Your task is to give the entries back exactly, leaving nothing out.

-- INPUT RECORDS follows --

-- pv_equiv track=rewrite | github.com/styglab/formatid | services/api/app/services/health_service.py | _summarize_status
-- ===== SOURCE A (Python) =====
-- def _summarize_status(statuses: list[str]) -> str:
--     if not statuses:
--         return "down"
--     if any(status == "down" for status in statuses):
--         return "down"
--     if any(status == "degraded" for status in statuses):
--         return "degraded"
--     return "healthy"
-- ===== SOURCE B (Python) =====
-- def _summarize_status(statuses: list[str]) -> str:
--     if not statuses:
--         return "down"
--     severity = {"down": 2, "degraded": 1}
--     best = 0
--     for s in statuses:
--         best = max(best, severity.get(s, 0))
--     if best == 2:
--         return "down"
--     if best == 1:
--         return "degraded"
--     return "healthy"
-- ===== Notes on version B (the rewrite author's own statement) =====
-- stated objective: alternative
-- what changed: Replaces the three sequential any()-membership scans with a single pass that folds a running maximum over a severity table (down=2, degraded=1, other=0) and reverse-maps the maximum to a label.
import Mathlib
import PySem

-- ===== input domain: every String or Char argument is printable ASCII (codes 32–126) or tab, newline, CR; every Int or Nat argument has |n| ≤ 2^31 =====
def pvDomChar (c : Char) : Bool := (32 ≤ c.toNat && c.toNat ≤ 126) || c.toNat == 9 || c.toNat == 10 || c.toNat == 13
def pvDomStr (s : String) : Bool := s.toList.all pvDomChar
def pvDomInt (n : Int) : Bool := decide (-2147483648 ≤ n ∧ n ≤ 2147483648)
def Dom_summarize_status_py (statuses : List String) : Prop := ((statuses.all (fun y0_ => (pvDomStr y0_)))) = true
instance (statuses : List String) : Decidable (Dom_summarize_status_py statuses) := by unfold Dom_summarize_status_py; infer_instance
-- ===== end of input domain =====

-- B replaces A's three sequential any()-scans with one fold of a running maximum over a severity table; objective: alternative decomposition (same cost).

-- ===== PORT A =====
def summarize_status_py (statuses : List String) : String :=
  if statuses = [] then "down"
  else if statuses.any (fun status => status == "down") then "down"
  else if statuses.any (fun status => status == "degraded") then "degraded"
  else "healthy"

-- ===== PORT B =====
-- severity.get(s, 0) with severity = {"down": 2, "degraded": 1}
def pvSeverity (s : String) : Nat :=
  PySem.Dict.getD (PySem.Dict.ofList [("down", 2), ("degraded", 1)]) s 0

def summarize_status_py_alt (statuses : List String) : String :=
  if statuses = [] then "down"
  else
    let best := statuses.foldl (fun best s => max best (pvSeverity s)) 0
    if best = 2 then "down"
    else if best = 1 then "degraded"
    else "healthy"

-- ===== PRECONDITION & SPEC =====
def Spec_summarize_status_py (statuses : List String) (out : String) : Prop := out = summarize_status_py_alt statuses
instance (statuses : List String) (out : String) : Decidable (Spec_summarize_status_py statuses out) := by unfold Spec_summarize_status_py; infer_instance

-- ===== CLAIM (what is proved, stated in full; the proofs are below) =====
def Claim_equal_summarize_status_py : Prop := ∀ (statuses : List String), Dom_summarize_status_py statuses → Spec_summarize_status_py statuses (summarize_status_py statuses)

-- ===== LEMMAS AND PROOFS =====

-- the severity A's scan order assigns to a whole list
def pvSevList (l : List String) : Nat :=
  if l.any (fun s => s == "down") then 2
  else if l.any (fun s => s == "degraded") then 1
  else 0

theorem pvSeverity_eq (s : String) :
    pvSeverity s = if s == "down" then 2 else if s == "degraded" then 1 else 0 := by
  by_cases h1 : s = "down" <;> by_cases h2 : s = "degraded" <;>
    simp [pvSeverity, PySem.Dict.getD, PySem.Dict.get?, PySem.Dict.ofList,
      PySem.Dict.update, PySem.Dict.insert, PySem.Dict.empty, h1, h2];
    simp [Ne.symm h1, Ne.symm h2]

theorem pvFold_eq (l : List String) (a : Nat) :
    l.foldl (fun best s => max best (pvSeverity s)) a = max a (pvSevList l) := by
  induction l generalizing a with
  | nil => simp [pvSevList]
  | cons s t ih =>
    simp only [List.foldl_cons, ih]
    rw [pvSevList, pvSevList]
    rw [pvSeverity_eq]
    by_cases h1 : s = "down" <;> by_cases h2 : s = "degraded" <;>
      by_cases h3 : t.any (fun s => s == "down") <;>
        by_cases h4 : t.any (fun s => s == "degraded") <;>
          simp [h1, h2, h3, h4]

-- ===== VERDICT (by name: the statement is the Claim_ definition above) =====
theorem summarize_status_py_spec : Claim_equal_summarize_status_py := by
  intro statuses _
  unfold Spec_summarize_status_py summarize_status_py summarize_status_py_alt
  by_cases hnil : statuses = []
  · simp [hnil]
  · simp only [hnil, if_false]
    rw [pvFold_eq]
    simp only [Nat.zero_max]
    rw [pvSevList]
    by_cases h1 : statuses.any (fun s => s == "down") <;>
      by_cases h2 : statuses.any (fun s => s == "degraded") <;>
      simp [h1, h2]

-- INPUT RECORDS concluded --

◆ **SOLUTION FOR THIS TASK**
-- pv_equiv track=rewrite | github.com/styglab/formatid | services/api/app/services/health_service.py | _summarize_status
-- ===== SOURCE A (Python) =====
-- def _summarize_status(statuses: list[str]) -> str:
--     if not statuses:
--         return "down"
--     if any(status == "down" for status in statuses):
--         return "down"
--     if any(status == "degraded" for status in statuses):
--         return "degraded"
--     return "healthy"
-- ===== SOURCE B (Python) =====
-- def _summarize_status(statuses: list[str]) -> str:
--     if not statuses:
--         return "down"
--     severity = {"down": 2, "degraded": 1}
--     best = 0
--     for s in statuses:
--         best = max(best, severity.get(s, 0))
--     if best == 2:
--         return "down"
--     if best == 1:
--         return "degraded"
--     return "healthy"
-- ===== Notes on version B (the rewrite author's own statement) =====
-- stated objective: alternative
-- what changed: Replaces the three sequential any()-membership scans with a single pass that folds a running maximum over a severity table (down=2, degraded=1, other=0) and reverse-maps the maximum to a label.
import Mathlib
import PySem

-- ===== input domain: every String or Char argument is printable ASCII (codes 32–126) or tab, newline, CR; every Int or Nat argument has |n| ≤ 2^31 =====
def pvDomChar (c : Char) : Bool := (32 ≤ c.toNat && c.toNat ≤ 126) || c.toNat == 9 || c.toNat == 10 || c.toNat == 13
def pvDomStr (s : String) : Bool := s.toList.all pvDomChar
def pvDomInt (n : Int) : Bool := decide (-2147483648 ≤ n ∧ n ≤ 2147483648)
def Dom_summarize_status_py (statuses : List String) : Prop := ((statuses.all (fun y0_ => (pvDomStr y0_)))) = true
instance (statuses : List String) : Decidable (Dom_summarize_status_py statuses) := by unfold Dom_summarize_status_py; infer_instance
-- ===== end of input domain =====

-- B replaces A's three sequential any()-scans with one fold of a running maximum over a severity table; objective: alternative decomposition (same cost).

-- ===== PORT A =====
def summarize_status_py (statuses : List String) : String :=
  if statuses = [] then "down"
  else if statuses.any (fun status => status == "down") then "down"
  else if statuses.any (fun status => status == "degraded") then "degraded"
  else "healthy"

-- ===== PORT B =====
-- severity.get(s, 0) with severity = {"down": 2, "degraded": 1}
def pvSeverity (s : String) : Nat :=
  PySem.Dict.getD (PySem.Dict.ofList [("down", 2), ("degraded", 1)]) s 0

def summarize_status_py_alt (statuses : List String) : String :=
  if statuses = [] then "down"
  else
    let best := statuses.foldl (fun best s => max best (pvSeverity s)) 0
    if best = 2 then "down"
    else if best = 1 then "degraded"
    else "healthy"

-- ===== PRECONDITION & SPEC =====
def Spec_summarize_status_py (statuses : List String) (out : String) : Prop := out = summarize_status_py_alt statuses
instance (statuses : List String) (out : String) : Decidable (Spec_summarize_status_py statuses out) := by unfold Spec_summarize_status_py; infer_instance

-- ===== CLAIM (what is proved, stated in full; the proofs are below) =====
def Claim_equal_summarize_status_py : Prop := ∀ (statuses : List String), Dom_summarize_status_py statuses → Spec_summarize_status_py statuses (summarize_status_py statuses)

-- ===== LEMMAS AND PROOFS =====

-- the severity A's scan order assigns to a whole list
def pvSevList (l : List String) : Nat :=
  if l.any (fun s => s == "down") then 2
  else if l.any (fun s => s == "degraded") then 1
  else 0

theorem pvSeverity_eq (s : String) :
    pvSeverity s = if s == "down" then 2 else if s == "degraded" then 1 else 0 := by
  by_cases h1 : s = "down" <;> by_cases h2 : s = "degraded" <;>
    simp [pvSeverity, PySem.Dict.getD, PySem.Dict.get?, PySem.Dict.ofList,
      PySem.Dict.update, PySem.Dict.insert, PySem.Dict.empty, h1, h2];
    simp [Ne.symm h1, Ne.symm h2]

theorem pvFold_eq (l : List String) (a : Nat) :
    l.foldl (fun best s => max best (pvSeverity s)) a = max a (pvSevList l) := by
  induction l generalizing a with
  | nil => simp [pvSevList]
  | cons s t ih =>
    simp only [List.foldl_cons, ih]
    rw [pvSevList, pvSevList]
    rw [pvSeverity_eq]
    by_cases h1 : s = "down" <;> by_cases h2 : s = "degraded" <;>
      by_cases h3 : t.any (fun s => s == "down") <;>
        by_cases h4 : t.any (fun s => s == "degraded") <;>
          simp [h1, h2, h3, h4]

-- ===== VERDICT (by name: the statement is the Claim_ definition above) =====
theorem summarize_status_py_spec : Claim_equal_summarize_status_py := by
  intro statuses _
  unfold Spec_summarize_status_py summarize_status_py summarize_status_py_alt
  by_cases hnil : statuses = []
  · simp [hnil]
  · simp only [hnil, if_false]
    rw [pvFold_eq]
    simp only [Nat.zero_max]
    rw [pvSevList]
    by_cases h1 : statuses.any (fun s => s == "down") <;>
      by_cases h2 : statuses.any (fun s => s == "degraded") <;>
      simp [h1, h2]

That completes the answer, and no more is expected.